It’s nice and cozy in the familiar. I like it there. My favorite familiar is my big, overstuffed dark red chair and my laptop in my office. When I plan my weeks, I’m very careful to squeeze out as much chair time as possible. I’m selective about coffee dates, phone calls, and social calls. As I near the completion of my second novel, my word count directly correlates to my chair time which makes time there all the more valuable to me.
In fact, it’d be easy just to stay in my big red chair and not go anywhere. I get lost in that spot and in the stories in my imagination. It’s where I’m most relaxed.
But the familiar is not necessarily where we grow. It’s the unfamiliar–the new, the never done–that creates the tension necessary for evolution. And these are the things that make us anxious and butterfly-y. (That should be a word if it’s not.) When things make us anxious, it’s easy to pull back and release the tension by avoiding the unfamiliar landscape instead of exploring new lands with humans in them as we are meant to do. It’s easy to quickly fall back in the big, red chair.
I totally get it. In fact, I have the dialogue with myself constantly. Yet, when I do the new thing I’m prompted to do, the resources always line up and I find myself witnessing a line of synchronicities that prove how magical life is. I grow.
A few of these new things are going down for me over the next few weeks. One of those is the Parent Cafes I’m hosting with my friend Marcia for United Advocates for Families and Children. Since there’s no money to spend, I’ve been going out wrestling (and I do mean wrestling) donations in a town where many of the vendors are donationed out. I have to follow up 4, 5, 6 times in some cases.
“Me, again. Not here? Okay, can I leave a number?” That’s my line.
It’s tiring. But we want to put on a nice evening for parents to bond, brainstorm and feel supported–a respite from the confusion of parenting a child with mental health challenges–and you can’t really have a “cafe” without food, right? (I mean, I could, but I’m talking about the rest of the world.)
Getting the grub, laying out the evening, coordinating around two schedules, wondering if we will connect with the people who really need this–all this pulls the tension.

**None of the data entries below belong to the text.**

-- pv_equiv track=rewrite | github.com/alip67/Non-Linear-Diffusion--Community-detection | Nonlinear Diffusion with Growth or Decay/nonlinear_diffusion.py | find_Min_rank
-- ===== SOURCE A (Python) =====
-- def find_Min_rank(rank_dicts, weight_dicts):
--     # G = nx.from_numpy_matrix(G)
--     # nodes = list(G.nodes)
--     result = {}
--     weight = {}
--
--     for i in range(0, len(rank_dicts)):
--         for k, v in rank_dicts[i].items():
--             if k in result:
--                 if result[k][0] > v:
--                     result[k] = (v, i)
--                     weight[k] = weight_dicts[i][k]
--                 if result[k][0] == v:
--                     if weight_dicts[i][k] < weight[k]:
--                         result[k] = (v, i)
--                         weight[k] = weight_dicts[i][k]
--             else:
--                 result[k] = (v, i)
--                 weight[k] = weight_dicts[i][k]
--
--     return result
-- ===== SOURCE B (Python) =====
-- def find_Min_rank(rank_dicts, weight_dicts):
--     # collect-then-reduce: group all (rank, weight, index) candidates per key,
--     # then pick the first lexicographic minimum per key
--     groups = {}
--     for i, rd in enumerate(rank_dicts):
--         for k, v in rd.items():
--             t = (v, weight_dicts[i][k], i)
--             if k in groups:
--                 groups[k].append(t)
--             else:
--                 groups[k] = [t]
--     result = {}
--     for k, cands in groups.items():
--         best = min(cands, key=lambda t: (t[0], t[1]))
--         result[k] = (best[0], best[2])
--     return result
-- ===== Notes on version B (the rewrite author's own statement) =====
-- stated objective: alternative
-- what changed: A keeps one running (best rank, index) plus its weight per key updated through a three-branch cascade; B first builds a grouping table mapping each key to its full list of (rank, weight, index) candidates and then, in a second reduce pass, picks the first lexicographic (rank, weight) minimum per key.
-- outside the precondition, e.g. on find_Min_rank([{1: 0}, {1: 5}], [{1: 7}, {}]): A returns {1: (0, 0)}, B raises KeyError
import Mathlib
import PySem

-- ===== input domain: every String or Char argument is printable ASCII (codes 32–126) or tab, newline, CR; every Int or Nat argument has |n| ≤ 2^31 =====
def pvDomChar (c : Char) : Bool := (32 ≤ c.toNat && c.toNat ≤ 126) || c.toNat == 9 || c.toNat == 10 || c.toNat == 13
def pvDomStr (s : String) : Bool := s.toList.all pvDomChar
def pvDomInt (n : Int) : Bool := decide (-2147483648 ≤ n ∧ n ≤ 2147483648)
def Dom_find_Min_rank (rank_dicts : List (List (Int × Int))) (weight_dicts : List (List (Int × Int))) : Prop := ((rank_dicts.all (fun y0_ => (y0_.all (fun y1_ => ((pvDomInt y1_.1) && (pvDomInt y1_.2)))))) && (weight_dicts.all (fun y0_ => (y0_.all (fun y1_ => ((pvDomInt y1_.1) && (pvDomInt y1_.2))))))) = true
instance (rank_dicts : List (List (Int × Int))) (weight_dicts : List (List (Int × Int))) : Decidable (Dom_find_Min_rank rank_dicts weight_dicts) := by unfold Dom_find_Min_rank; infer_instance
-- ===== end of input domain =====

-- B re-implements A as collect-then-reduce (group all (rank, weight, index) candidates per key,
-- then take the first lexicographic minimum); same return value, objective: alternative decomposition.

-- ===== PORT A =====
-- literal transliteration of A: one pass keeping, per key, the current best (rank, index) in
-- `result` and its weight in `weight`, updated in A's exact branch order.
def find_Min_rank (rank_dicts : List (List (Int × Int))) (weight_dicts : List (List (Int × Int))) : List (Int × Int × Int) :=
  -- result = {}, weight = {}
  -- for i in range(0, len(rank_dicts)):  (i from range is always in range, so pyGetD is exact here)
  (((PySem.List.pyRange 0 (PySem.List.len rank_dicts)).foldl
    (fun (st : PySem.Dict Int (Int × Int) × PySem.Dict Int Int) i =>
      -- for k, v in rank_dicts[i].items():  (a dict is its association list, in insertion order)
      (PySem.List.pyGetD rank_dicts i []).foldl
        (fun st kv =>
          let k := kv.1
          let v := kv.2
          -- weight_dicts[i][k]: Pre_ guarantees the index and the key exist (KeyError/IndexError excluded)
          let w := (PySem.Dict.ofList (PySem.List.pyGetD weight_dicts i [])).getD k 0
          if st.1.contains k then
            let st1 :=
              if (st.1.getD k (0, 0)).1 > v then
                (st.1.insert k (v, i), st.2.insert k w)
              else st
            if (st1.1.getD k (0, 0)).1 == v then
              if w < st1.2.getD k 0 then (st1.1.insert k (v, i), st1.2.insert k w)
              else st1
            else st1
          else (st.1.insert k (v, i), st.2.insert k w))
        st)
    (PySem.Dict.empty, PySem.Dict.empty)).1).items
theorem vA_mono (nums : List Int) : ∀ l r : Int, 0 ≤ l → l ≤ r → r + 1 < (nums.length : Int) →
    vA nums l r ≤ vA nums l (r+1) := by
  intro l r h0 h1 h2
  calc vA nums l r = vspec nums l.toNat r.toNat := by
        rw [← vA_eq nums l.toNat r.toNat (by omega) (by omega)]
        congr 1 <;> omega
    _ ≤ vspec nums l.toNat (r.toNat + 1) := vspec_mono nums l.toNat r.toNat (by omega) (by omega)
    _ = vA nums l (r+1) := by
        rw [← vA_eq nums l.toNat (r.toNat + 1) (by omega) (by omega)]
        congr 1 <;> omega

-- ===== VERDICT (by name: the statement is the Claim_ definition above) =====
theorem maxTotalValue_spec : Claim_equal_maxTotalValue := by
  unfold Claim_equal_maxTotalValue
  intro nums k _ hpre
  unfold Spec_maxTotalValue
  unfold Pre_maxTotalValue at hpre
  obtain ⟨hk0, hkmax⟩ := hpre
  have hA : maxTotalValue nums k = aloop (vA nums) (pqA nums) k 0 := rfl
  have hpq0 := foldl_hpush_perm
    (fun li => (-(vA nums li ((nums.length:Int) - 1)), li, (nums.length:Int) - 1))
    (PySem.List.pyRange 0 (↑nums.length) 1) []
  have hpqA : (pqA nums).Perm ((PySem.List.pyRange 0 (↑nums.length) 1).map
      (fun li => (-(vA nums li ((nums.length:Int) - 1)), li, (nums.length:Int) - 1))) := by
    rw [pqA]
    simpa using hpq0
  have hcov1 : (covered (vA nums) (pqA nums)).Perm (collectB nums) := by
    refine (List.Perm.flatMap hpqA (fun a _ => List.Perm.refl _)).trans ?_
    rw [List.flatMap_map, PySem.List.pyRange_zero_nat, List.flatMap_map]
    rw [collectB_eq]
    refine List.Perm.flatMap (List.Perm.refl _) ?_
    intro l hl
    have hln : l < nums.length := List.mem_range.mp hl
    have hc : ((nums.length:Int) - 1) = ((nums.length - 1 : Nat) : Int) := by omega
    dsimp only
    rw [hc, entryVals_eq_rev (vA nums) nums (vA_eq nums)
        (nums.length - 1 - l) l (nums.length - 1) (by omega) (by omega)]
    have hcount : nums.length - 1 + 1 - l = nums.length - l := by omega
    rw [hcount]
    exact List.reverse_perm _
  have hok : EntriesOK (vA nums) nums.length (pqA nums) := by
    intro e he
    obtain ⟨li, hli, hei⟩ := List.mem_map.mp (hpqA.mem_iff.mp he)
    have hb := PySem.List.mem_pyRange_one.mp hli
    subst hei
    refine ⟨?_, ?_, ?_, rfl⟩ <;> dsimp only <;> omega
  have hsorted : (pqA nums).Pairwise (fun a b => tripLe a b = true) := by
    rw [pqA]
    exact foldl_hpush_sorted _ _ [] List.Pairwise.nil
  have hsor : (PySem.List.sorted (collectB nums) (fun x => x) true).Pairwise
      (fun a b : Int => b ≤ a) := by
    simpa using PySem.List.sorted_pairwise_rev (collectB nums) (fun x => x)
  have hsperm : (PySem.List.sorted (collectB nums) (fun x => x) true).Perm
      (covered (vA nums) (pqA nums)) :=
    (PySem.List.sorted_perm _ _ _).trans hcov1.symm
  have hlen : k.toNat ≤ (PySem.List.sorted (collectB nums) (fun x => x) true).length := by
    have h1 := (PySem.List.sorted_perm (collectB nums) (fun x => x) true).length_eq
    rw [h1, length_collectB]
    omega
  have hk : k = ((k.toNat : Nat) : Int) := by omega
  rw [hA, hk, aloop_eq (vA nums) nums.length (vA_mono nums) k.toNat (pqA nums)
    (PySem.List.sorted (collectB nums) (fun x => x) true) 0 hsorted hok hsor hsperm hlen]
  rfl
-- pv_equiv track=rewrite | github.com/Lily-j17-source/RetosPython | ejercicio2.py | devuelve_lista
-- ===== SOURCE A (Python) =====
-- def devuelve_lista(numero1, longitud):
--     if(isinstance(numero1,int)):
--         if(isinstance(longitud,int)):
--             listaMultiplos =[]
--             multiplo=numero1
--             for i in range(longitud):
--                 multiplo += numero1 * i
--                 listaMultiplos.append(multiplo)
--             return listaMultiplos
-- ===== SOURCE B (Python) =====
-- def devuelve_lista(numero1, longitud):
--     if isinstance(numero1, int):
--         if isinstance(longitud, int):
--             return [numero1 * (1 + i * (i + 1) // 2) for i in range(longitud)]
-- ===== Notes on version B (the rewrite author's own statement) =====
-- stated objective: simpler
-- what changed: Replaces the running accumulator loop (multiplo += numero1*i; append) by a stateless list comprehension computing each element independently with the closed form numero1*(1 + i*(i+1)//2).
import Mathlib
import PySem

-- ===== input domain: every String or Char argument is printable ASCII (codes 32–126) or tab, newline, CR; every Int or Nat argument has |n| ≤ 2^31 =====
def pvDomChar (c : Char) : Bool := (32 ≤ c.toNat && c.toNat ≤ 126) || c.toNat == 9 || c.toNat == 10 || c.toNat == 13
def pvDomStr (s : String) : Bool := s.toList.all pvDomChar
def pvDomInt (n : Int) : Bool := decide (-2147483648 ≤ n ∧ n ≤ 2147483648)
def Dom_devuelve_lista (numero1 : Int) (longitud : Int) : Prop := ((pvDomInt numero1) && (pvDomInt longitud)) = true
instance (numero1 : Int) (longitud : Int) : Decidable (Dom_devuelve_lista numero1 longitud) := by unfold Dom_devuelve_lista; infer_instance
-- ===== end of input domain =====

-- B replaces A's running-accumulator loop by a stateless closed-form per index; objective: simpler.
-- ===== PORT A =====
-- In Lean both arguments are Int, so Python's two isinstance(..., int) guards always hold.
def devuelve_lista (numero1 : Int) (longitud : Int) : List Int :=
  ((PySem.List.pyRange 0 longitud 1).foldl
    (fun (st : Int × List Int) i =>
      let multiplo := st.1 + numero1 * i
      (multiplo, st.2 ++ [multiplo]))
    (numero1, [])).2

-- ===== PORT B =====
def devuelve_lista_alt (numero1 : Int) (longitud : Int) : List Int :=
  (PySem.List.pyRange 0 longitud 1).map
    (fun i => numero1 * (1 + PySem.Int.floordiv (i * (i + 1)) 2))

-- ===== PRECONDITION & SPEC =====
def Spec_devuelve_lista (numero1 : Int) (longitud : Int) (out : List Int) : Prop := out = devuelve_lista_alt numero1 longitud
instance (numero1 : Int) (longitud : Int) (out : List Int) : Decidable (Spec_devuelve_lista numero1 longitud out) := by unfold Spec_devuelve_lista; infer_instance

-- ===== CLAIM (what is proved, stated in full; the proofs are below) =====
def Claim_equal_devuelve_lista : Prop := ∀ (numero1 : Int) (longitud : Int), Dom_devuelve_lista numero1 longitud → Spec_devuelve_lista numero1 longitud (devuelve_lista numero1 longitud)

-- ===== LEMMAS AND PROOFS =====

lemma devuelve_tri (m : Nat) : m * (m - 1) / 2 + m = (m + 1) * m / 2 := by
  rcases m with _ | k
  · simp
  · have h : (k + 1 + 1) * (k + 1) = (k + 1) * k + 2 * (k + 1) := by ring
    rw [h, Nat.add_mul_div_left _ _ (by norm_num)]
    simp

lemma devuelve_key (a : Int) (n : Nat) :
    ((PySem.List.pyRange 0 (n : Int) 1).foldl
      (fun (st : Int × List Int) i =>
        let multiplo := st.1 + a * i
        (multiplo, st.2 ++ [multiplo]))
      (a, [])) =
    (a * (1 + ((n * (n - 1) / 2 : Nat) : Int)),
     (PySem.List.pyRange 0 (n : Int) 1).map
       (fun i => a * (1 + PySem.Int.floordiv (i * (i + 1)) 2))) := by
  induction n with
  | zero => simp [PySem.List.pyRange_one_eq_nil]
  | succ m ih =>
    have hsplit : PySem.List.pyRange 0 ((m + 1 : Nat) : Int) 1
        = PySem.List.pyRange 0 (m : Int) 1 ++ [(m : Int)] := by
      have := PySem.List.pyRange_one_succ_right (a := 0) (b := (m : Int))
        (by exact_mod_cast Int.natCast_nonneg m)
      push_cast
      exact this
    rw [hsplit, List.foldl_append, List.map_append, ih]
    have hfd : PySem.Int.floordiv ((m : Int) * ((m : Int) + 1)) 2
        = ((m * (m + 1) / 2 : Nat) : Int) := by
      have hcast : ((m : Int) * ((m : Int) + 1)) = ((m * (m + 1) : Nat) : Int) := by
        push_cast; ring
      rw [hcast]
      exact_mod_cast PySem.Int.floordiv_natCast (m * (m + 1)) 2
    simp only [List.foldl_cons, List.foldl_nil, List.map_cons, List.map_nil, Prod.mk.injEq,
      List.append_cancel_left_eq, List.cons.injEq, and_true, hfd, Nat.add_sub_cancel]
    have hcomm : m * (m + 1) = (m + 1) * m := by ring
    rw [hcomm, ← devuelve_tri m]
    constructor <;> (push_cast; ring)

-- ===== VERDICT (by name: the statement is the Claim_ definition above) =====
theorem devuelve_lista_spec : Claim_equal_devuelve_lista := by
  intro numero1 longitud _
  unfold Spec_devuelve_lista devuelve_lista devuelve_lista_alt
  by_cases h : longitud ≤ 0
  · simp [PySem.List.pyRange_one_eq_nil h]
  · have hl : longitud = ((longitud.toNat : Nat) : Int) := by omega
    rw [hl, devuelve_key]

Not on a huge scale, mind you, but on a scale strong enough that I feel myself squiggling outside my comfort zone.
I keep thinking, I’ve got to do this every month?!
That’s when the love/hate thing happens. It’s like going to the gym. It’s hard to get yourself there sometimes, and it hurts to work hard, but nobody ever leaves the gym feeling worse. On the contrary, they feel empowered…stronger. We know that we are co-creating the world that we live in and it is up to us to be an equal partner in that creation. To work our muscles.
Where is your big, red comfy chair? More importantly, where do you need to get out of it and go?